Turning now to the drawings: reference 10A denotes a first embodiment of a plant of the present invention for refining hydrocarbon feedstocks 11, which typically contains sulfur, metals and asphaltenes. Installation 10 A includes a heat exchanger 12 for heating the feedstock 11 and producing heated feedstock 13, which is fed to a distillation column 14, which can operate at almost atmospheric pressure or, through the use of two separate vessels, at a maximum pressure that is lower than atmospheric. The fractionation takes place within the column 14 producing the gas stream 15, one or more distillate streams, shown as a combined stream 16, which is substantially free of asphaltenes and metals, and an unrefined fraction 18, containing sulfur, asphaltenes and metals.
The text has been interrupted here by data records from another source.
-- pv_equiv track=rewrite | github.com/hirakCoder/Swiftgen | backend/modification_handler.py | _generate_issue_key
-- ===== SOURCE A (Python) =====
-- def _generate_issue_key(description: str) -> str:
--     """Generate a key for tracking similar issues"""
--     # Extract key terms
--     keywords = []
--     desc_lower = description.lower()
--
--     # SSL-related keywords
--     if any(term in desc_lower for term in ['ssl', 'https', 'certificate', 'transport', 'ats']):
--         keywords.append('ssl')
--
--     # iOS permission keywords
--     if any(term in desc_lower for term in ['permission', 'camera', 'photo', 'location']):
--         keywords.append('permission')
--
--     # Error types
--     if 'crash' in desc_lower:
--         keywords.append('crash')
--     if 'build' in desc_lower:
--         keywords.append('build')
--
--     return '_'.join(keywords) if keywords else 'general_issue'
-- ===== SOURCE B (Python) =====
-- # Bitmask version: OR one bit per matching term in a flat term->bit map,
-- # then look the final key up in a precomputed table of all 16 combinations.
-- _TERM_BITS = [
--     ('ssl', 1), ('https', 1), ('certificate', 1), ('transport', 1), ('ats', 1),
--     ('permission', 2), ('camera', 2), ('photo', 2), ('location', 2),
--     ('crash', 4),
--     ('build', 8),
-- ]
--
-- _KEY_BY_MASK = [
--     'general_issue',                    # 0
--     'ssl',                              # 1
--     'permission',                       # 2
--     'ssl_permission',                   # 3
--     'crash',                            # 4
--     'ssl_crash',                        # 5
--     'permission_crash',                 # 6
--     'ssl_permission_crash',             # 7
--     'build',                            # 8
--     'ssl_build',                        # 9
--     'permission_build',                 # 10
--     'ssl_permission_build',             # 11
--     'crash_build',                      # 12
--     'ssl_crash_build',                  # 13
--     'permission_crash_build',           # 14
--     'ssl_permission_crash_build',       # 15
-- ]
--
-- def _generate_issue_key(description: str) -> str:
--     """Generate a key for tracking similar issues (bitmask + lookup table version)"""
--     desc_lower = description.lower()
--     mask = 0
--     for term, bit in _TERM_BITS:
--         if term in desc_lower:
--             mask |= bit
--     return _KEY_BY_MASK[mask]
-- ===== Notes on version B (the rewrite author's own statement) =====
-- stated objective: alternative
-- what changed: Replaces the four if/append branches plus join with a single pass over a flat term-to-bit map that ORs bits into a mask, then returns the answer by indexing a precomputed table of all 16 key strings; no keyword list is ever built or joined.
import Mathlib
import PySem

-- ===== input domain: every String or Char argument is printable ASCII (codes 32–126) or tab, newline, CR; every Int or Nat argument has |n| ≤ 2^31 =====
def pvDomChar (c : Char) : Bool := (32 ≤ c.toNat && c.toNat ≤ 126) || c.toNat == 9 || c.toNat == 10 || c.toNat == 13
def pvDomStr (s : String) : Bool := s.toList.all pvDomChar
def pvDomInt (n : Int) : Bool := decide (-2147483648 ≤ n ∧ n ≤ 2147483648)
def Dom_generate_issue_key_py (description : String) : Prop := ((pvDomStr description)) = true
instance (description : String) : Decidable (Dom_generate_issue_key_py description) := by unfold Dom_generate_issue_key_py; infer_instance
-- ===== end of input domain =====

-- B replaces A's four if/append branches and join by one OR-fold over a flat term->bit map
-- plus a 16-entry lookup table of all key combinations (alternative structure, same cost).


-- ===== PORT A =====
def generate_issue_key_py (description : String) : String :=
  let keywords : List String := []
  let desc_lower := PySem.Str.lower description
  let keywords :=
    if (["ssl", "https", "certificate", "transport", "ats"]).any
        (fun term => PySem.Str.isIn term desc_lower) then keywords ++ ["ssl"] else keywords
  let keywords :=
    if (["permission", "camera", "photo", "location"]).any
        (fun term => PySem.Str.isIn term desc_lower) then keywords ++ ["permission"] else keywords
  let keywords :=
    if PySem.Str.isIn "crash" desc_lower then keywords ++ ["crash"] else keywords
  let keywords :=
    if PySem.Str.isIn "build" desc_lower then keywords ++ ["build"] else keywords
  if keywords ≠ [] then PySem.Str.join "_" keywords else "general_issue"

-- ===== PORT B =====
def pvTermBits : List (String × Nat) :=
  [("ssl", 1), ("https", 1), ("certificate", 1), ("transport", 1), ("ats", 1),
   ("permission", 2), ("camera", 2), ("photo", 2), ("location", 2),
   ("crash", 4),
   ("build", 8)]

def pvKeyByMask : List String :=
  ["general_issue", "ssl", "permission", "ssl_permission",
   "crash", "ssl_crash", "permission_crash", "ssl_permission_crash",
   "build", "ssl_build", "permission_build", "ssl_permission_build",
   "crash_build", "ssl_crash_build", "permission_crash_build", "ssl_permission_crash_build"]

def generate_issue_key_py_alt (description : String) : String :=
  let desc_lower := PySem.Str.lower description
  let mask :=
    pvTermBits.foldl (fun m p => if PySem.Str.isIn p.1 desc_lower then m ||| p.2 else m) 0
  pvKeyByMask.getD mask ""

-- ===== PRECONDITION & SPEC =====
def Spec_generate_issue_key_py (description : String) (out : String) : Prop := out = generate_issue_key_py_alt description
instance (description : String) (out : String) : Decidable (Spec_generate_issue_key_py description out) := by unfold Spec_generate_issue_key_py; infer_instance

-- ===== CLAIM (what is proved, stated in full; the proofs are below) =====
def Claim_equal_generate_issue_key_py : Prop := ∀ (description : String), Dom_generate_issue_key_py description → Spec_generate_issue_key_py description (generate_issue_key_py description)

-- ===== LEMMAS AND PROOFS =====
-- A's computation abstracted over the 11 term-membership booleans
def pvA (c1 c2 c3 c4 c5 c6 c7 c8 c9 c10 c11 : Bool) : String :=
  let k : List String := []
  let k := if c1 || (c2 || (c3 || (c4 || c5))) then k ++ ["ssl"] else k
  let k := if c6 || (c7 || (c8 || c9)) then k ++ ["permission"] else k
  let k := if c10 then k ++ ["crash"] else k
  let k := if c11 then k ++ ["build"] else k
  if k ≠ [] then PySem.Str.join "_" k else "general_issue"

-- B's computation abstracted over the same booleans
def pvB (c1 c2 c3 c4 c5 c6 c7 c8 c9 c10 c11 : Bool) : String :=
  let m : Nat := 0
  let m := if c1 then m ||| 1 else m
  let m := if c2 then m ||| 1 else m
  let m := if c3 then m ||| 1 else m
  let m := if c4 then m ||| 1 else m
  let m := if c5 then m ||| 1 else m
  let m := if c6 then m ||| 2 else m
  let m := if c7 then m ||| 2 else m
  let m := if c8 then m ||| 2 else m
  let m := if c9 then m ||| 2 else m
  let m := if c10 then m ||| 4 else m
  let m := if c11 then m ||| 8 else m
  pvKeyByMask.getD m ""

set_option maxHeartbeats 1000000 in
theorem pvAB : ∀ c1 c2 c3 c4 c5 c6 c7 c8 c9 c10 c11 : Bool,
    pvA c1 c2 c3 c4 c5 c6 c7 c8 c9 c10 c11 = pvB c1 c2 c3 c4 c5 c6 c7 c8 c9 c10 c11 := by
  decide

theorem pvA_eq (description : String) :
    generate_issue_key_py description =
      (let f := fun t => PySem.Str.isIn t (PySem.Str.lower description)
       pvA (f "ssl") (f "https") (f "certificate") (f "transport") (f "ats")
           (f "permission") (f "camera") (f "photo") (f "location")
           (f "crash") (f "build")) := by
  simp only [generate_issue_key_py, pvA, List.any_cons, List.any_nil, Bool.or_false]

theorem pvB_eq (description : String) :
    generate_issue_key_py_alt description =
      (let f := fun t => PySem.Str.isIn t (PySem.Str.lower description)
       pvB (f "ssl") (f "https") (f "certificate") (f "transport") (f "ats")
           (f "permission") (f "camera") (f "photo") (f "location")
           (f "crash") (f "build")) := by
  simp only [generate_issue_key_py_alt, pvB, pvTermBits, List.foldl_cons, List.foldl_nil]

theorem pv_main (description : String) :
    generate_issue_key_py description = generate_issue_key_py_alt description := by
  rw [pvA_eq, pvB_eq]
  exact pvAB _ _ _ _ _ _ _ _ _ _ _

-- ===== VERDICT (by name: the statement is the Claim_ definition above) =====
theorem generate_issue_key_py_spec : Claim_equal_generate_issue_key_py := by
  intro d _
  unfold Spec_generate_issue_key_py
  exact pv_main d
The gas stream 15 can be used as fuel for heating the process. Part of the combined stream 16 may be taken as product stream 37, and the remainder of the combined stream 16 is converted by 17 to obtain a hydrogen donor diluent, 17A, as described below; and the non-distilled, or reduced, fraction 18 is fed to a solvent deasphalting unit (DAP) 19 for processing the non-distilled fraction and producing a deasphalted oil stream (DAN) 20 and an asphaltene stream 21. The DAP 19 installation is traditional in that it uses regenerated light a hydrocarbon, such as pentane or hexane, or a combination thereof, for separating fraction 18 into streams 20 and 21. The concentration of metals in the stream DAN 20 obtained in the installation of DAR 19 is significantly lower than the concentration of metals in f stock 18 supplied to the DAR installation 19. In addition, the metal concentration in the asphaltene stream 21 is significantly higher than the metal concentration in the DAN stream 20. Node 22 serves as a means for combining the hydrogen donor diluent 1 7A with a deasphalted oil stream 20 to form a combined stream 23 that is thermally cracked in a cracking furnace or a cracking furnace combined with a reaction chamber shown as a thermal cracking unit 24. Preferably, the deasphalting stream This oil 20 is combined with a hydrogen donor stream 17A in a proportion of 0.25 to 4 parts hydrogen donor to 1 part deasphalted oil. The heat supplied to the thermal cracking device 24, and the residence time of the stream 23 in it serve for thermal cracking of the stream 23 in part capable of distillation of light hydrocarbons. The asphalts formed during the thermal cracking of the non-distillable parts are part of the thermally cracked stream 25.

Finally, the inlet 26 into the distillation column 14 serves as a means for feeding the thermally cracked stream 25 to the column. Inside this column, distillable portions in stream 25 are separated and obtained as part of gas stream 15 and combined stream 16. In the case where the heavy hydrocarbon feed 11 does not contain a significant amount of distillate, feed 11 can be sent to a deasphalting apparatus in solution 19 instead of a column 14, as shown in FIG. Alternatively, when feed 11 contains sulfur, metals, and asphaltenes, feed 11 can be sent to thermal cracking unit 24 in apparatus 10B shown in FIG. 2.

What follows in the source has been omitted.